-- pv_equiv track=rewrite | github.com/dparygin/py100_1 | 03.py | matrix_foll
-- ===== SOURCE A (Python) =====
-- def matrix_foll(n):
--     n = int(n)
--     p = [[0 for _ in range(n)] for _ in range(n)]
--     sum_x_y = 0
--     for x in range(n):
--         for y in range(n):
--             p[y][-y-1] = 1
--             sum_x_y = x + y
--             if sum_x_y < n - 1:
--                 p[x][y] = 0
--             else:
--                 p[x][y] = 2
--     return p
-- ===== SOURCE B (Python) =====
-- def matrix_foll(n):
--     n = int(n)
--     return [[0] * (n - 1 - i) + [1] + [2] * i for i in range(n)]
-- ===== Notes on version B (the rewrite author's own statement) =====
-- stated objective: simpler
-- what changed: Replaces the nested per-cell loop with repeated anti-diagonal overwrites by direct run-length row construction [0]*(n-1-i)+[1]+[2]*i per row.
-- intended difference: For n == 1 A returns [[2]] because the final pass's 2-write lands after the anti-diagonal 1-write in the single cell; B returns [[1]], keeping the anti-diagonal 1 as on every other n. — e.g. on matrix_foll(1): A returns [[2]], B returns [[1]]
import Mathlib
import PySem

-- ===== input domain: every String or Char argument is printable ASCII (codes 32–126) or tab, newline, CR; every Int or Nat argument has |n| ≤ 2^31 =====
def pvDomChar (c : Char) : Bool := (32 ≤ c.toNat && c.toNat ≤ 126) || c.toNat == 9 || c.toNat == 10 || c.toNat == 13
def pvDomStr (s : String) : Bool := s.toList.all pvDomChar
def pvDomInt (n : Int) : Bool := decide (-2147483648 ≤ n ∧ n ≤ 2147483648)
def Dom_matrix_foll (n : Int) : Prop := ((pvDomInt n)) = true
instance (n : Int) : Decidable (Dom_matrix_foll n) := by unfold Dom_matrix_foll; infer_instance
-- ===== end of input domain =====

-- B builds each row directly as [0]*(n-1-i)+[1]+[2]*i instead of A's per-cell loop with
-- repeated anti-diagonal overwrites (objective: simpler); A and B differ only at n = 1 (see D_).

-- ===== PORT A =====
-- Python in-place assignment xs[i] = v; exact for in-range i (every write in matrix_foll is
-- in range); Lean's List.set is a no-op out of range where Python would raise.
def pySet {α : Type} (xs : List α) (i : Int) (v : α) : List α :=
  if i < 0 then xs.set (xs.length + i).toNat v else xs.set i.toNat v

-- p[i][j] = v (reads row i with pyGet?, then writes; exact for in-range indices)
def setMat (p : List (List Int)) (i j : Int) (v : Int) : List (List Int) :=
  match PySem.List.pyGet? p i with
  | some row => pySet p i (pySet row j v)
  | none => p

def matrix_foll (n : Int) : List (List Int) :=
  let p0 := (PySem.List.pyRange 0 n 1).map (fun _ => (PySem.List.pyRange 0 n 1).map (fun _ => (0 : Int)))
  (PySem.List.pyRange 0 n 1).foldl (fun p x =>
    (PySem.List.pyRange 0 n 1).foldl (fun p y =>
      let p := setMat p y (-y - 1) 1
      if x + y < n - 1 then setMat p x y 0 else setMat p x y 2) p) p0

-- ===== PORT B =====
def matrix_foll_alt (n : Int) : List (List Int) :=
  (PySem.List.pyRange 0 n 1).map (fun i =>
    List.replicate (n - 1 - i).toNat (0 : Int) ++ [1] ++ List.replicate i.toNat 2)

-- ===== PRECONDITION & SPEC =====
-- At n = 1 A returns [[2]] (the single final 2-write lands after the anti-diagonal 1-write);
-- B returns [[1]], keeping the anti-diagonal 1 exactly as on every other n.
def D_matrix_foll (n : Int) : Prop := n = 1
instance (n : Int) : Decidable (D_matrix_foll n) := by unfold D_matrix_foll; infer_instance

def Spec_matrix_foll (n : Int) (out : List (List Int)) : Prop := ¬ D_matrix_foll n → out = matrix_foll_alt n
instance (n : Int) (out : List (List Int)) : Decidable (Spec_matrix_foll n out) := by unfold Spec_matrix_foll; infer_instance

def pvDiffWitness_matrix_foll : Int := 1
def pvDiffWitnessOut_matrix_foll : (List (List Int)) × (List (List Int)) := ([[2]], [[1]])

-- ===== CLAIM (what is proved, stated in full; the proofs are below) =====
def Claim_unchanged_matrix_foll : Prop := ∀ (n : Int), Dom_matrix_foll n → Spec_matrix_foll n (matrix_foll n)
def Claim_changed_matrix_foll : Prop := Dom_matrix_foll (pvDiffWitness_matrix_foll) ∧ D_matrix_foll (pvDiffWitness_matrix_foll) ∧ matrix_foll (pvDiffWitness_matrix_foll) = pvDiffWitnessOut_matrix_foll.1 ∧ matrix_foll_alt (pvDiffWitness_matrix_foll) = pvDiffWitnessOut_matrix_foll.2 ∧ pvDiffWitnessOut_matrix_foll.1 ≠ pvDiffWitnessOut_matrix_foll.2
def Claim_exact_matrix_foll : Prop := ∀ (n : Int), Dom_matrix_foll n → D_matrix_foll n → matrix_foll n ≠ matrix_foll_alt n

-- ===== LEMMAS AND PROOFS =====

-- an m×m matrix given pointwise by f
def Mmat (m : Nat) (f : Nat → Nat → Int) : List (List Int) :=
  (List.range m).map (fun i => (List.range m).map (fun j => f i j))

-- pointwise effect of one inner-loop iteration (y) of outer iteration x
def istep (m x : Nat) (f : Nat → Nat → Int) (y : Nat) : Nat → Nat → Int :=
  fun r j => if r = x ∧ j = y then (if x + y + 1 < m then 0 else 2)
             else if r = y ∧ j = m - 1 - y then 1 else f r j

-- state after x complete outer iterations
def valF (m x r j : Nat) : Int :=
  if r < x then
    (if j + r + 1 = m then (if r + 1 = x ∧ 2 * r + 1 ≤ m then 2 else 1)
     else if r + j + 1 < m then 0 else if j < m then 2 else 0)
  else if j + r + 1 = m ∧ 0 < x then 1 else 0

-- state after y inner iterations of outer iteration x (starting from valF m x)
def valG (m x y r j : Nat) : Int :=
  if r = x then
    (if j + x + 1 = m then
       (if j < y ∧ x ≤ j then 2 else if x < y then 1 else if j < y then 2 else valF m x x j)
     else if j < y then (if x + j + 1 < m then 0 else 2) else valF m x x j)
  else if j + r + 1 = m ∧ r < y then 1 else valF m x r j

-- B's cell value
def valB (m i j : Nat) : Int := if j + i + 1 = m then 1 else if i + j + 1 < m then 0 else 2

theorem set_map_range {α : Type} (m j : Nat) (hj : j < m) (g : Nat → α) (v : α) :
    ((List.range m).map g).set j v = (List.range m).map (fun t => if t = j then v else g t) := by
  apply List.ext_getElem
  · simp
  · intro k h1 h2
    simp at h1
    by_cases hk : k = j
    · subst hk; simp
    · simp [hk, Ne.symm hk]

theorem pyGet?_Mmat (m : Nat) (f : Nat → Nat → Int) (i : Nat) (hi : i < m) :
    PySem.List.pyGet? (Mmat m f) (i : Int) = some ((List.range m).map (fun j => f i j)) := by
  rw [PySem.List.pyGet?_natCast]
  simp [Mmat, hi]

theorem setMat_M (m : Nat) (f : Nat → Nat → Int) (i j : Nat) (hi : i < m) (hj : j < m) (v : Int) :
    setMat (Mmat m f) (i : Int) (j : Int) v
      = Mmat m (fun r c => if r = i ∧ c = j then v else f r c) := by
  rw [setMat, pyGet?_Mmat m f i hi]
  unfold pySet
  simp only [Int.toNat_natCast, if_neg (by omega : ¬ (i:Int) < 0),
    if_neg (by omega : ¬ (j:Int) < 0)]
  rw [set_map_range m j hj]
  unfold Mmat
  rw [set_map_range m i hi]
  apply List.map_congr_left
  intro r _
  by_cases hr : r = i
  · subst hr
    rw [if_pos rfl]
    apply List.map_congr_left
    intro c _
    by_cases hc : c = j <;> simp [hc]
  · rw [if_neg hr]
    simp [hr]

theorem setMat_M_neg (m : Nat) (f : Nat → Nat → Int) (i y : Nat) (hi : i < m) (hy : y < m) (v : Int) :
    setMat (Mmat m f) (i : Int) (-(y : Int) - 1) v
      = Mmat m (fun r c => if r = i ∧ c = m - 1 - y then v else f r c) := by
  rw [setMat, pyGet?_Mmat m f i hi]
  unfold pySet
  simp only [if_pos (by omega : (-(y:Int) - 1) < 0), if_neg (by omega : ¬ (i:Int) < 0),
    Int.toNat_natCast, List.length_map, List.length_range]
  have hidx : ((m : Int) + (-(y : Int) - 1)).toNat = m - 1 - y := by omega
  rw [hidx, set_map_range m (m - 1 - y) (by omega)]
  unfold Mmat
  rw [set_map_range m i hi]
  apply List.map_congr_left
  intro r _
  by_cases hr : r = i
  · subst hr
    rw [if_pos rfl]
    apply List.map_congr_left
    intro c _
    by_cases hc : c = m - 1 - y <;> simp [hc]
  · rw [if_neg hr]
    simp [hr]

theorem foldl_lift (m : Nat) (F : List (List Int) → Nat → List (List Int))
    (G : (Nat → Nat → Int) → Nat → (Nat → Nat → Int))
    (h : ∀ g y, y < m → F (Mmat m g) y = Mmat m (G g y)) :
    ∀ (l : List Nat) (g : Nat → Nat → Int), (∀ y ∈ l, y < m) →
      l.foldl F (Mmat m g) = Mmat m (l.foldl G g) := by
  intro l
  induction l with
  | nil => intro g _; simp
  | cons a l ih =>
    intro g hl
    simp only [List.foldl_cons]
    rw [h g a (hl a (by simp))]
    exact ih (G g a) (fun y hy => hl y (by simp [hy]))

theorem body_step (m x y : Nat) (hx : x < m) (hy : y < m) (g : Nat → Nat → Int) :
    (let p := setMat (Mmat m g) (y : Int) (-(y : Int) - 1) 1;
     if (x : Int) + (y : Int) < (m : Int) - 1 then setMat p (x : Int) (y : Int) 0
     else setMat p (x : Int) (y : Int) 2) = Mmat m (istep m x g y) := by
  simp only
  rw [setMat_M_neg m g y y hy hy]
  by_cases hc : (x : Int) + (y : Int) < (m : Int) - 1
  · rw [if_pos hc, setMat_M m _ x y hx hy]
    unfold Mmat istep
    apply List.map_congr_left; intro r _
    apply List.map_congr_left; intro c _
    have : x + y + 1 < m := by omega
    simp only [this, if_true]
  · rw [if_neg hc, setMat_M m _ x y hx hy]
    unfold Mmat istep
    apply List.map_congr_left; intro r _
    apply List.map_congr_left; intro c _
    have : ¬ (x + y + 1 < m) := by omega
    simp only [this, if_false]

theorem valG_zero (m x : Nat) : valG m x 0 = valF m x := by
  funext r j
  by_cases hr : r = x
  · subst hr; simp [valG]
  · simp [valG, hr]

set_option maxHeartbeats 1600000 in
theorem valG_step (m x y : Nat) (hx : x < m) (hy : y < m) :
    istep m x (valG m x y) y = valG m x (y + 1) := by
  funext r j
  unfold istep valG valF
  split_ifs <;> omega

theorem inner_inv (m x : Nat) (hx : x < m) :
    ∀ y ≤ m, (List.range y).foldl (istep m x) (valF m x) = valG m x y := by
  intro y
  induction y with
  | zero => intro _; simp [valG_zero]
  | succ y ih =>
    intro hy
    rw [List.range_succ, List.foldl_append, ih (by omega), List.foldl_cons, List.foldl_nil,
      valG_step m x y hx (by omega)]

set_option maxHeartbeats 800000 in
theorem valG_full (m x : Nat) (hx : x < m) : valG m x m = valF m (x + 1) := by
  funext r j
  unfold valG valF
  split_ifs <;> omega

theorem outer_inv (m : Nat) :
    ∀ x ≤ m, (List.range x).foldl (fun g x => (List.range m).foldl (istep m x) g) (fun _ _ => 0)
      = valF m x := by
  intro x
  induction x with
  | zero =>
    intro _
    funext r j
    simp [valF]
  | succ x ih =>
    intro hx
    rw [List.range_succ, List.foldl_append, ih (by omega), List.foldl_cons, List.foldl_nil,
      inner_inv m x (by omega) m le_rfl, valG_full m x (by omega)]

theorem body_step' (m x y : Nat) (hx : x < m) (hy : y < m) (g : Nat → Nat → Int) :
    (if (x : Int) + (y : Int) < (m : Int) - 1
     then setMat (setMat (Mmat m g) (y : Int) (-(y : Int) - 1) 1) (x : Int) (y : Int) 0
     else setMat (setMat (Mmat m g) (y : Int) (-(y : Int) - 1) 1) (x : Int) (y : Int) 2)
      = Mmat m (istep m x g y) := by
  have h := body_step m x y hx hy g
  simpa using h

theorem matrix_foll_eq (n : Int) (hn : 0 < n) :
    matrix_foll n = Mmat n.toNat (valF n.toNat n.toNat) := by
  have hmn : ((n.toNat : Nat) : Int) = n := Int.toNat_of_nonneg (by omega)
  set m := n.toNat with hm
  unfold matrix_foll
  rw [← hmn, PySem.List.pyRange_zero_nat]
  simp only [List.map_map, List.foldl_map]
  have hp0 : (List.range m).map ((fun _ => (List.range m).map ((fun _ => (0:Int)) ∘ (fun k : Nat => (k : Int)))) ∘ (fun k : Nat => (k : Int)))
      = Mmat m (fun _ _ => 0) := by
    unfold Mmat; simp [Function.comp_def]
  rw [hp0]
  rw [foldl_lift m _ (fun g x => (List.range m).foldl (istep m x) g)
    (by
      intro g x hxm
      exact foldl_lift m _ (istep m x)
        (fun g' y hym => body_step' m x y hxm hym g')
        (List.range m) g (by intro y hy; exact List.mem_range.mp hy))
    (List.range m) (fun _ _ => 0) (by intro y hy; exact List.mem_range.mp hy)]
  rw [outer_inv m m le_rfl]

theorem row_eq (m i : Nat) (hi : i < m) :
    List.replicate (m - 1 - i) (0 : Int) ++ [1] ++ List.replicate i 2
      = (List.range m).map (fun j => valB m i j) := by
  apply List.ext_getElem
  · simp; omega
  · intro j h1 h2
    simp only [List.length_append, List.length_replicate, List.length_cons, List.length_nil] at h1
    simp only [List.getElem_map, List.getElem_range]
    unfold valB
    rcases Nat.lt_trichotomy j (m - 1 - i) with h | h | h
    · rw [List.getElem_append_left (by simp [List.length_append]; omega),
        List.getElem_append_left (by simpa using h), List.getElem_replicate]
      have h3 : ¬ (j + i + 1 = m) := by omega
      have h4 : i + j + 1 < m := by omega
      simp [h3, h4]
    · subst h
      rw [List.getElem_append_left (by simp only [List.length_append, List.length_replicate, List.length_cons, List.length_nil]; omega),
        List.getElem_append_right (by simp only [List.length_replicate]; omega)]
      have h3 : m - 1 - i + i + 1 = m := by omega
      simp [h3]
    · rw [List.getElem_append_right (by simp only [List.length_append, List.length_replicate, List.length_cons, List.length_nil]; omega), List.getElem_replicate]
      have h3 : ¬ (j + i + 1 = m) := by omega
      have h4 : ¬ (i + j + 1 < m) := by omega
      simp [h3, h4]

theorem alt_eq (n : Int) (hn : 0 < n) :
    matrix_foll_alt n = (List.range n.toNat).map (fun i => (List.range n.toNat).map (fun j => valB n.toNat i j)) := by
  have hmn : ((n.toNat : Nat) : Int) = n := Int.toNat_of_nonneg (by omega)
  set m := n.toNat with hm
  unfold matrix_foll_alt
  rw [← hmn, PySem.List.pyRange_zero_nat, List.map_map]
  apply List.map_congr_left
  intro i hi
  simp only [List.mem_range] at hi
  simp only [Function.comp]
  have h1 : ((m : Int) - 1 - (i : Int)).toNat = m - 1 - i := by omega
  have h2 : ((i : Nat) : Int).toNat = i := by omega
  rw [h1, h2, row_eq m i hi]

theorem valF_final (m i j : Nat) (hm : 2 ≤ m) (hi : i < m) (hj : j < m) : valF m m i j = valB m i j := by
  unfold valF valB
  split_ifs <;> omega

-- ===== VERDICT (by name: the statement is the Claim_ definition above) =====
theorem matrix_foll_spec : Claim_unchanged_matrix_foll := by
  intro n _ hD
  unfold D_matrix_foll at hD
  by_cases hn : n ≤ 0
  · have h : PySem.List.pyRange 0 n 1 = [] := PySem.List.pyRange_one_eq_nil (by omega)
    simp [matrix_foll, matrix_foll_alt, h]
  · have hn' : 0 < n := by omega
    have hm2 : 2 ≤ n.toNat := by omega
    rw [matrix_foll_eq n hn', alt_eq n hn']
    unfold Mmat
    apply List.map_congr_left
    intro i hi
    simp only [List.mem_range] at hi
    apply List.map_congr_left
    intro j hj
    simp only [List.mem_range] at hj
    exact valF_final n.toNat i j hm2 hi hj

theorem matrix_foll_changed : Claim_changed_matrix_foll := by
  unfold Claim_changed_matrix_foll; decide

theorem matrix_foll_tight : Claim_exact_matrix_foll := by
  intro n _ hD
  unfold D_matrix_foll at hD
  subst hD
  decide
------------------------------------
## EXERCISE PROMPT
In the listing above, start at the line with "((List.range m).map g).set", go on through the line with "c = j then v", and copy each of those lines exactly; leave out all the rest.

## ANSWER AREA
    ((List.range m).map g).set j v = (List.range m).map (fun t => if t = j then v else g t) := by
  apply List.ext_getElem
  · simp
  · intro k h1 h2
    simp at h1
    by_cases hk : k = j
    · subst hk; simp
    · simp [hk, Ne.symm hk]

theorem pyGet?_Mmat (m : Nat) (f : Nat → Nat → Int) (i : Nat) (hi : i < m) :
    PySem.List.pyGet? (Mmat m f) (i : Int) = some ((List.range m).map (fun j => f i j)) := by
  rw [PySem.List.pyGet?_natCast]
  simp [Mmat, hi]

theorem setMat_M (m : Nat) (f : Nat → Nat → Int) (i j : Nat) (hi : i < m) (hj : j < m) (v : Int) :
    setMat (Mmat m f) (i : Int) (j : Int) v
      = Mmat m (fun r c => if r = i ∧ c = j then v else f r c) := by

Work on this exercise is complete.